世界的な禁煙の流れの高まりに伴い、喫煙する方は減少傾向にあります。
一方で長年喫煙を続けていてなかなかタバコを止められないという方も多いのが事実です。
そこで今回はタバコとお口の中の関係について解説します。

タバコがお口と歯に与える4つの悪影響

今回の記事はこんな方にお勧めです

  • 喫煙中の方
  • 禁煙をしようと考えている方
  • 喫煙していてお口の中の影響が気になる方

タバコの弊害

タバコは体に悪いと広く知られています。具体的には下記のような幅広い疾患の原因になると言われています。

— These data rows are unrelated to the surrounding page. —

-- B replaces A's sentence-by-sentence three-flag loop by a boundary-jumping segmenter
-- (find the next keyword index, extend each category a whole slice at a time); objective: alternative, same cost.
-- The dict parameter is read through PySem.Dict.ofList (the Python argument IS a dict: duplicate keys collapse, first position / last value).

-- ===== PORT A =====
def pvTujuanKw (low : String) : Bool :=
  ["tujuan penelitian", "tujuan masalah", "batasan dan tujuan"].any (fun kw => PySem.Str.isIn kw low)
def pvMetodeKw (low : String) : Bool :=
  ["metode penelitian", "metodologi"].any (fun kw => PySem.Str.isIn kw low)

-- one iteration of A's `for i, sentence in enumerate(sentences)` loop: state = (in_latar, in_tujuan, in_metode) × (title, latar, tujuan, metode)
def pvStepA (acc : (Bool × Bool × Bool) × (List String × List String × List String × List String))
    (p : Int × String) : (Bool × Bool × Bool) × (List String × List String × List String × List String) :=
  let inL := acc.1.1; let inT := acc.1.2.1; let inM := acc.1.2.2
  let t := acc.2.1; let l := acc.2.2.1; let u := acc.2.2.2.1; let m := acc.2.2.2.2
  let sentence := p.2
  let low := PySem.Str.lower sentence
  if p.1 == 0 then ((inL, inT, inM), (t ++ [sentence], l, u, m))
  else
    let inL := if PySem.Str.isIn "latar belakang" low then true else inL
    if inL then
      if pvTujuanKw low then ((false, true, inM), (t, l, u ++ [sentence], m))
      else ((inL, inT, inM), (t, l ++ [sentence], u, m))
    else if inT then
      if pvMetodeKw low then ((inL, false, true), (t, l, u, m ++ [sentence]))
      else ((inL, inT, inM), (t, l, u ++ [sentence], m))
    else if inM then ((inL, inT, inM), (t, l, u, m ++ [sentence]))
    else ((inL, inT, inM), (t, l, u, m))

def pvFileA (sentences : List String) : List (String × List String) :=
  let r := (PySem.List.enumerate sentences 0).foldl pvStepA ((false, false, false), ([], [], [], []))
  [("title", r.2.1), ("latar_belakang", r.2.2.1), ("tujuan", r.2.2.2.1), ("metode", r.2.2.2.2)]

def categorize_sentences (segmented_texts : List (String × List String)) : List (String × List (String × List String)) :=
  (PySem.Dict.ofList segmented_texts).items.map (fun p => (p.1, pvFileA p.2))

-- ===== PORT B =====
-- Source B's keyword predicates (_is_latar / _is_tujuan / _is_metode), on the pre-lowered string
def pvIsLatar (low : String) : Bool := PySem.Str.isIn "latar belakang" low
def pvIsTujuan (low : String) : Bool :=
  ["tujuan penelitian", "tujuan masalah", "batasan dan tujuan"].any (fun kw => PySem.Str.isIn kw low)
def pvIsMetode (low : String) : Bool :=
  ["metode penelitian", "metodologi"].any (fun kw => PySem.Str.isIn kw low)

-- Source B's Python state strings 'start'/'latar'/'tujuan'/'metode' rendered as an enum
inductive PvSt
  | start | latar | tujuan | metode
deriving DecidableEq, Repr

-- Source B's inner `find(pred, j)` while-loop
def pvFindB (lows : List String) (p : String → Bool) (j : Nat) : Nat :=
  if _h : j < lows.length then
    if p (PySem.List.pyGetD lows (j : Int) "") then j else pvFindB lows p (j + 1)
  else j
termination_by lows.length - j

lemma pvFindB_ge (lows : List String) (p : String → Bool) (j : Nat) : j ≤ pvFindB lows p j := by
  unfold pvFindB
  split_ifs with h1 h2
  · exact le_rfl
  · exact le_trans (Nat.le_succ j) (pvFindB_ge lows p (j + 1))
  · exact le_rfl
termination_by lows.length - j

-- Source B's outer `while j < n` loop over (j, state) with accumulators (latar, tujuan, metode)
def pvLoopB (ss lows : List String) (n : Nat) (j : Nat) (st : PvSt)
    (l t m : List String) : List String × List String × List String :=
  if j < n then
    match st with
    | PvSt.start => pvLoopB ss lows n (pvFindB lows pvIsLatar j) PvSt.latar l t m
    | PvSt.latar =>
        let k := pvFindB lows pvIsTujuan j
        let l' := l ++ PySem.List.slice ss (some (j : Int)) (some (k : Int))
        let t' := if k < n then t ++ [PySem.List.pyGetD ss (k : Int) ""] else t
        pvLoopB ss lows n (k + 1) PvSt.tujuan l' t' m
    | PvSt.tujuan =>
        let k := pvFindB lows (fun lo => pvIsLatar lo || pvIsMetode lo) j
        let t' := t ++ PySem.List.slice ss (some (j : Int)) (some (k : Int))
        if k < n ∧ pvIsLatar (PySem.List.pyGetD lows (k : Int) "") then
          pvLoopB ss lows n k PvSt.latar l t' m
        else
          let m' := if k < n then m ++ [PySem.List.pyGetD ss (k : Int) ""] else m
          pvLoopB ss lows n (k + 1) PvSt.metode l t' m'
    | PvSt.metode =>
        let k := pvFindB lows pvIsLatar j
        let m' := m ++ PySem.List.slice ss (some (j : Int)) (some (k : Int))
        pvLoopB ss lows n k PvSt.latar l t m'
  else (l, t, m)
termination_by 2 * (n + 1 - j) + (match st with | PvSt.latar => 0 | _ => 1)
decreasing_by
  · have := pvFindB_ge lows pvIsLatar j; omega
  · have := pvFindB_ge lows pvIsTujuan j; omega
  · have := pvFindB_ge lows (fun lo => pvIsLatar lo || pvIsMetode lo) j; omega
  · have := pvFindB_ge lows (fun lo => pvIsLatar lo || pvIsMetode lo) j; omega
  · have := pvFindB_ge lows pvIsLatar j; omega

def pvFileB (ss : List String) : List (String × List String) :=
  let lows := ss.map PySem.Str.lower
  let n := ss.length
  let r := pvLoopB ss lows n 1 PvSt.start [] [] []
  [("title", PySem.List.slice ss none (some 1)),
   ("latar_belakang", r.1), ("tujuan", r.2.1), ("metode", r.2.2)]

def categorize_sentences_alt (segmented_texts : List (String × List String)) : List (String × List (String × List String)) :=
  (PySem.Dict.ofList segmented_texts).items.map (fun p => (p.1, pvFileB p.2))

-- ===== PRECONDITION & SPEC =====
def Spec_categorize_sentences (segmented_texts : List (String × List String)) (out : List (String × List (String × List String))) : Prop := out = categorize_sentences_alt segmented_texts
instance (segmented_texts : List (String × List String)) (out : List (String × List (String × List String))) : Decidable (Spec_categorize_sentences segmented_texts out) := by unfold Spec_categorize_sentences; infer_instance

-- ===== CLAIM (what is proved, stated in full; the proofs are below) =====
def Claim_equal_categorize_sentences : Prop := ∀ (segmented_texts : List (String × List String)), Dom_categorize_sentences segmented_texts → Spec_categorize_sentences segmented_texts (categorize_sentences segmented_texts)

-- ===== LEMMAS AND PROOFS =====

-- the section state A's three (possibly stale, shadowed) flags encode: in_latar dominates, then in_tujuan, then in_metode
def pvStateOf : Bool × Bool × Bool → PvSt
  | (true, _, _) => PvSt.latar
  | (false, true, _) => PvSt.tujuan
  | (false, false, true) => PvSt.metode
  | (false, false, false) => PvSt.start

-- the pure per-sentence state transition both programs realise
def pvNextState (st : PvSt) (low : String) : PvSt :=
  let st := if pvIsLatar low then PvSt.latar else st
  match st with
  | PvSt.latar => if pvIsTujuan low then PvSt.tujuan else PvSt.latar
  | PvSt.tujuan => if pvIsMetode low then PvSt.metode else PvSt.tujuan
  | s => s

-- reference semantics: sentence-wise categorisation from a given state (proof layer only)
def pvGo : PvSt → List String → List String × List String × List String
  | _, [] => ([], [], [])
  | st, s :: r =>
    match pvNextState st (PySem.Str.lower s) with
    | PvSt.start => pvGo PvSt.start r
    | PvSt.latar => let g := pvGo PvSt.latar r; (s :: g.1, g.2.1, g.2.2)
    | PvSt.tujuan => let g := pvGo PvSt.tujuan r; (g.1, s :: g.2.1, g.2.2)
    | PvSt.metode => let g := pvGo PvSt.metode r; (g.1, g.2.1, s :: g.2.2)

lemma pvStepA_ne_zero (acc : (Bool × Bool × Bool) × (List String × List String × List String × List String))
    (p : Int × String) (h : p.1 ≠ 0) : pvStepA acc p = pvStepA acc (1, p.2) := by
  simp [pvStepA, h]

lemma pvStepA_fst (fl : Bool × Bool × Bool) (t l u m : List String) (x : String) :
    pvStateOf (pvStepA (fl, (t, l, u, m)) (1, x)).1 = pvNextState (pvStateOf fl) (PySem.Str.lower x) := by
  obtain ⟨a, b, c⟩ := fl
  cases a <;> cases b <;> cases c <;>
    by_cases h1 : pvIsLatar (PySem.Str.lower x) <;>
      by_cases h2 : pvTujuanKw (PySem.Str.lower x) <;>
        by_cases h3 : pvMetodeKw (PySem.Str.lower x) <;>
          simp_all [pvStepA, pvNextState, pvStateOf, pvIsLatar, pvIsTujuan, pvIsMetode,
            pvTujuanKw, pvMetodeKw]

たばこは、がんだけでなく、虚血性心疾患(狭心症、心筋梗塞など)や脳卒中などの循環器の病気や、慢性閉塞性(へいそくせい)肺疾患(COPD)などの呼吸器の病気の原因でもあります。

タバコを吸う人の割合

現在習慣的に喫煙している者の割合は 17.7%であり、男女別にみると男性 29.4%、女性7.2%である。この 10 年間でみると、いずれも有意に減少している。年齢階級別にみると、30~40 歳代男性では他の年代よりもその割合が高く、約4割が習慣的に喫煙している。

タバコが健康を害する理由

タバコが健康を害する理由

タバコの煙の中にはニコチン、タール、一酸化炭素など多数の化学物質が含まれています。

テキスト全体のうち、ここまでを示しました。